<<<<
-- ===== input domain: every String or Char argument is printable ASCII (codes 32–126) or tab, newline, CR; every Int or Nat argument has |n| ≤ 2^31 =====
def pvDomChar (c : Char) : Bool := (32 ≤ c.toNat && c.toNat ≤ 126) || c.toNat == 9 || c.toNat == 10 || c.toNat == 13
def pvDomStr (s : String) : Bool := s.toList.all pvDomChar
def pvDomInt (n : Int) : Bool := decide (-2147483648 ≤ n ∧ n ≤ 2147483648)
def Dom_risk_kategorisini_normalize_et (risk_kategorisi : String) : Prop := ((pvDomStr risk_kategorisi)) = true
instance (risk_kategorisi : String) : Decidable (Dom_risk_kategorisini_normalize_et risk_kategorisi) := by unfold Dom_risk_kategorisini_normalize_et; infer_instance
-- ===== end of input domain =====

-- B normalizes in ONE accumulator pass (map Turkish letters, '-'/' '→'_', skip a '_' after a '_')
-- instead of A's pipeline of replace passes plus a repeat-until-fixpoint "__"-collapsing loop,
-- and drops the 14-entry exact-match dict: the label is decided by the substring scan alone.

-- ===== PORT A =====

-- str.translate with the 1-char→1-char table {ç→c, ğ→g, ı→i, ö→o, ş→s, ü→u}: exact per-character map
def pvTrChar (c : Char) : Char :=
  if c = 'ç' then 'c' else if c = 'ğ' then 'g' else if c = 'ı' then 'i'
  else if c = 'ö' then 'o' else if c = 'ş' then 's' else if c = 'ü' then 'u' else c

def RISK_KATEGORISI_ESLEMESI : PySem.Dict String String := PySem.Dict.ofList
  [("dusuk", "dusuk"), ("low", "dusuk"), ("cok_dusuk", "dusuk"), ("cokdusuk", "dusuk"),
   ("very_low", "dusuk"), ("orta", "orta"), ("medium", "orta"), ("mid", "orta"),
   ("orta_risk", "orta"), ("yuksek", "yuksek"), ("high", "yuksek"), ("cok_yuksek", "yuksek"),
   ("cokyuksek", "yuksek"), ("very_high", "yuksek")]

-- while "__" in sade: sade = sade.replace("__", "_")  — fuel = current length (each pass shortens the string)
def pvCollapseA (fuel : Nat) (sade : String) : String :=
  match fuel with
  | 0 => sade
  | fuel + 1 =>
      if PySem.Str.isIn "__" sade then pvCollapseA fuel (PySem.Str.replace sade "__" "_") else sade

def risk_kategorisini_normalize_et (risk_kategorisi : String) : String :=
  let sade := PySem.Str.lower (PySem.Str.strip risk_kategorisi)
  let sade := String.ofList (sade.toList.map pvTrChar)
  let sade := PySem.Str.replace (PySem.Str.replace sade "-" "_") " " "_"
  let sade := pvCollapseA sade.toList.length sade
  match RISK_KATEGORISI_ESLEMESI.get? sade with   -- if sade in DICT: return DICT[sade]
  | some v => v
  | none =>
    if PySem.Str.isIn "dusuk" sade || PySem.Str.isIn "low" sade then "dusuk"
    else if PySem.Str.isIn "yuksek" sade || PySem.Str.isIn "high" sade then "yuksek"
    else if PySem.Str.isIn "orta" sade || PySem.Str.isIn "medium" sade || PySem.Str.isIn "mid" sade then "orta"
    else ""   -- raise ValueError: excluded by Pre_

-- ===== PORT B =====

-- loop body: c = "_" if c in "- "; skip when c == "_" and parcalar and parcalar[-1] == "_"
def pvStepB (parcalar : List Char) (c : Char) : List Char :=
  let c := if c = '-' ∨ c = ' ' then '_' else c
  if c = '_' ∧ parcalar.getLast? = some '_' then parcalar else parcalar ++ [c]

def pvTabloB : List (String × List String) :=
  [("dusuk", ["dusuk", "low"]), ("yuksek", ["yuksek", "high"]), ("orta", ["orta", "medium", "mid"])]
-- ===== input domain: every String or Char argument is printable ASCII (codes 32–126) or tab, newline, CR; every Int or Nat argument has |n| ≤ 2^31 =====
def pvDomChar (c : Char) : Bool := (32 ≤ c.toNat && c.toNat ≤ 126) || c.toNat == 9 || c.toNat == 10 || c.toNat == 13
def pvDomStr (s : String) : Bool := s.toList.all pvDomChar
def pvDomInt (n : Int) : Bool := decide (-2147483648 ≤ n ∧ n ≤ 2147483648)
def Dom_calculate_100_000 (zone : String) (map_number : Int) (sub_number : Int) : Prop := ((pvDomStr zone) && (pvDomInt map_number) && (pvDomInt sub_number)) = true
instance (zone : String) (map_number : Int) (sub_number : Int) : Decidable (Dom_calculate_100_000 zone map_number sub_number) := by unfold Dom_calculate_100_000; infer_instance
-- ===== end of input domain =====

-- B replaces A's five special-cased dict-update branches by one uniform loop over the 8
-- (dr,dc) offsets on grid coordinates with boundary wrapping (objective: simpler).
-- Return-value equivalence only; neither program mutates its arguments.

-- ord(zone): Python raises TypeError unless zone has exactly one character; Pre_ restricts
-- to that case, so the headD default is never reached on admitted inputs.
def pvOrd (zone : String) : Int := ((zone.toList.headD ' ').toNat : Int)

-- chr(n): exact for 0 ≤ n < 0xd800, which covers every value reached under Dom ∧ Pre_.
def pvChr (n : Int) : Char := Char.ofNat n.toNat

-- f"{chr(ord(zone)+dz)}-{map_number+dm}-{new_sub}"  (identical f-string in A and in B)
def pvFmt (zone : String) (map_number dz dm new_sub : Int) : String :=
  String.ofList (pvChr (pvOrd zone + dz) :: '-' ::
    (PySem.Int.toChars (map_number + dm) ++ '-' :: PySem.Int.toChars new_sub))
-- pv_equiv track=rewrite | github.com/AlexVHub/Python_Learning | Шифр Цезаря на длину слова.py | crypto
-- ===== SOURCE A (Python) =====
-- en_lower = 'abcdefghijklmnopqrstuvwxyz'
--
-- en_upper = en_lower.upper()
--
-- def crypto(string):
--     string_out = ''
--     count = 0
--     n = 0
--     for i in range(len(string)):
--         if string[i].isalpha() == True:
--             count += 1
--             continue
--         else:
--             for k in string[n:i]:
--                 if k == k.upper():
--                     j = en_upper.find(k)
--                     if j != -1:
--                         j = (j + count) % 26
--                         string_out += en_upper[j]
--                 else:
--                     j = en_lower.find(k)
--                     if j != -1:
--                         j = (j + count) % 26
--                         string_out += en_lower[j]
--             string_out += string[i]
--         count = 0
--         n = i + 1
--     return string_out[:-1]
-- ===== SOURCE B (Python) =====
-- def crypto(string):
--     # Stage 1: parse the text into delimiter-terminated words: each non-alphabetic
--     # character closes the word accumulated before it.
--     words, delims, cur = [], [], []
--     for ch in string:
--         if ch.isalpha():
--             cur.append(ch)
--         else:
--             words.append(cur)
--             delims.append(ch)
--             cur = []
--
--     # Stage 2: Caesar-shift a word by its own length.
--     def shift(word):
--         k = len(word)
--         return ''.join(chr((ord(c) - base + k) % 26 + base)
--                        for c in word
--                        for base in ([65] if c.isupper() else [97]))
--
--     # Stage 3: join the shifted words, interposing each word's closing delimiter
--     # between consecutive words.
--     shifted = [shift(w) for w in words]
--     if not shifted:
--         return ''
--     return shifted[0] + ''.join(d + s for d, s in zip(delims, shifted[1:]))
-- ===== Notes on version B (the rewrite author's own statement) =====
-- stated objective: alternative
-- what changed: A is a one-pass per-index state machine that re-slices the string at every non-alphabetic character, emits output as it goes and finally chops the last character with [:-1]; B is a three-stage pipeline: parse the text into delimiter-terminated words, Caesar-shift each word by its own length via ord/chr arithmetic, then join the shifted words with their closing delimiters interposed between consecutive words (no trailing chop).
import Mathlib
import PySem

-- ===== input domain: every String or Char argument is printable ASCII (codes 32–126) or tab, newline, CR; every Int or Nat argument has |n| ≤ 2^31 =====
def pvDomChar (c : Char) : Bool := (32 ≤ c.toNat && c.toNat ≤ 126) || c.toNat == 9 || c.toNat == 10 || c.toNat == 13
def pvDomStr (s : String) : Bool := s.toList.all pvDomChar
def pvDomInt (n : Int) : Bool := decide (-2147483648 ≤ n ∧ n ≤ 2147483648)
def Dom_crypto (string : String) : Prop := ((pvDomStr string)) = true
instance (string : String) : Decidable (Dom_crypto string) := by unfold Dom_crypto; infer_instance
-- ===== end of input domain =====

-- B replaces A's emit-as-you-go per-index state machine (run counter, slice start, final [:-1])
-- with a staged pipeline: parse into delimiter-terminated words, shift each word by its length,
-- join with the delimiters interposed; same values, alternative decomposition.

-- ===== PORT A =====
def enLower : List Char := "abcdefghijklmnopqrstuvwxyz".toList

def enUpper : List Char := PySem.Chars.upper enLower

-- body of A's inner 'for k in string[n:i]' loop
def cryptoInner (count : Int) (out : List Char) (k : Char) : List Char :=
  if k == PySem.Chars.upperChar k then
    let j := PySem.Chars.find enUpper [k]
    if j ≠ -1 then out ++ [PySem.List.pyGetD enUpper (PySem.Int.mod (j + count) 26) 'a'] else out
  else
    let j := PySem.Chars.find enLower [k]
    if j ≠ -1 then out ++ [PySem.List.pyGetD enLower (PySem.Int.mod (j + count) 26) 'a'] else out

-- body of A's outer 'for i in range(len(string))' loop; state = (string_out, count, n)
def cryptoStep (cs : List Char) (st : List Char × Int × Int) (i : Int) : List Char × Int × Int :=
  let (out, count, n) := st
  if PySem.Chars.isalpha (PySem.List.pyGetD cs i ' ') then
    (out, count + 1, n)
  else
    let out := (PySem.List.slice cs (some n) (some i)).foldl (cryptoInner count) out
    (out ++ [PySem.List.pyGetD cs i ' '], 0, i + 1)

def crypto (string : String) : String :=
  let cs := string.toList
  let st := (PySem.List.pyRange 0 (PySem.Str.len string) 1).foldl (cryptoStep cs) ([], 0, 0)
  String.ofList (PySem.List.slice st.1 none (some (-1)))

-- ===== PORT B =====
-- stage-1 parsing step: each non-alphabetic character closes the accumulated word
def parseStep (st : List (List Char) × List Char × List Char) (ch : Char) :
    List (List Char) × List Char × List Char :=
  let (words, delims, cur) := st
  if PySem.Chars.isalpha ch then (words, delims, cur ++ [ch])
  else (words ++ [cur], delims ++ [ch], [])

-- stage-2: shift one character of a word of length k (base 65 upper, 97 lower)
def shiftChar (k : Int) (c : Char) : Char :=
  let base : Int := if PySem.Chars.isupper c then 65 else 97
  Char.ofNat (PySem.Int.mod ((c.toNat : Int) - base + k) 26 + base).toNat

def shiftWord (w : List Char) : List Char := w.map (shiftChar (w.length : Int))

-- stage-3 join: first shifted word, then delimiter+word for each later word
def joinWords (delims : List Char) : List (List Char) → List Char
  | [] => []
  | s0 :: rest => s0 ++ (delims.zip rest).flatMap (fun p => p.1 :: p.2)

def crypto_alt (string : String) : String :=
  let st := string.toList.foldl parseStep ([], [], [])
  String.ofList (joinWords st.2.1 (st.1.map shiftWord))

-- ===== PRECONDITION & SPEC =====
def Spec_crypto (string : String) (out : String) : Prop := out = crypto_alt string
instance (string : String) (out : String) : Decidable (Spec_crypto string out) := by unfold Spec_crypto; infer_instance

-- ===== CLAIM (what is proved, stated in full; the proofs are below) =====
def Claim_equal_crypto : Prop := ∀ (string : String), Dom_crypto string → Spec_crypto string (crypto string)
>>>>
▶ _Exercise_
In the listing above, show every line with the word "dusuk".

▶ _Reply_
  [("dusuk", "dusuk"), ("low", "dusuk"), ("cok_dusuk", "dusuk"), ("cokdusuk", "dusuk"),
   ("very_low", "dusuk"), ("orta", "orta"), ("medium", "orta"), ("mid", "orta"),
    if PySem.Str.isIn "dusuk" sade || PySem.Str.isIn "low" sade then "dusuk"
  [("dusuk", ["dusuk", "low"]), ("yuksek", ["yuksek", "high"]), ("orta", ["orta", "medium", "mid"])]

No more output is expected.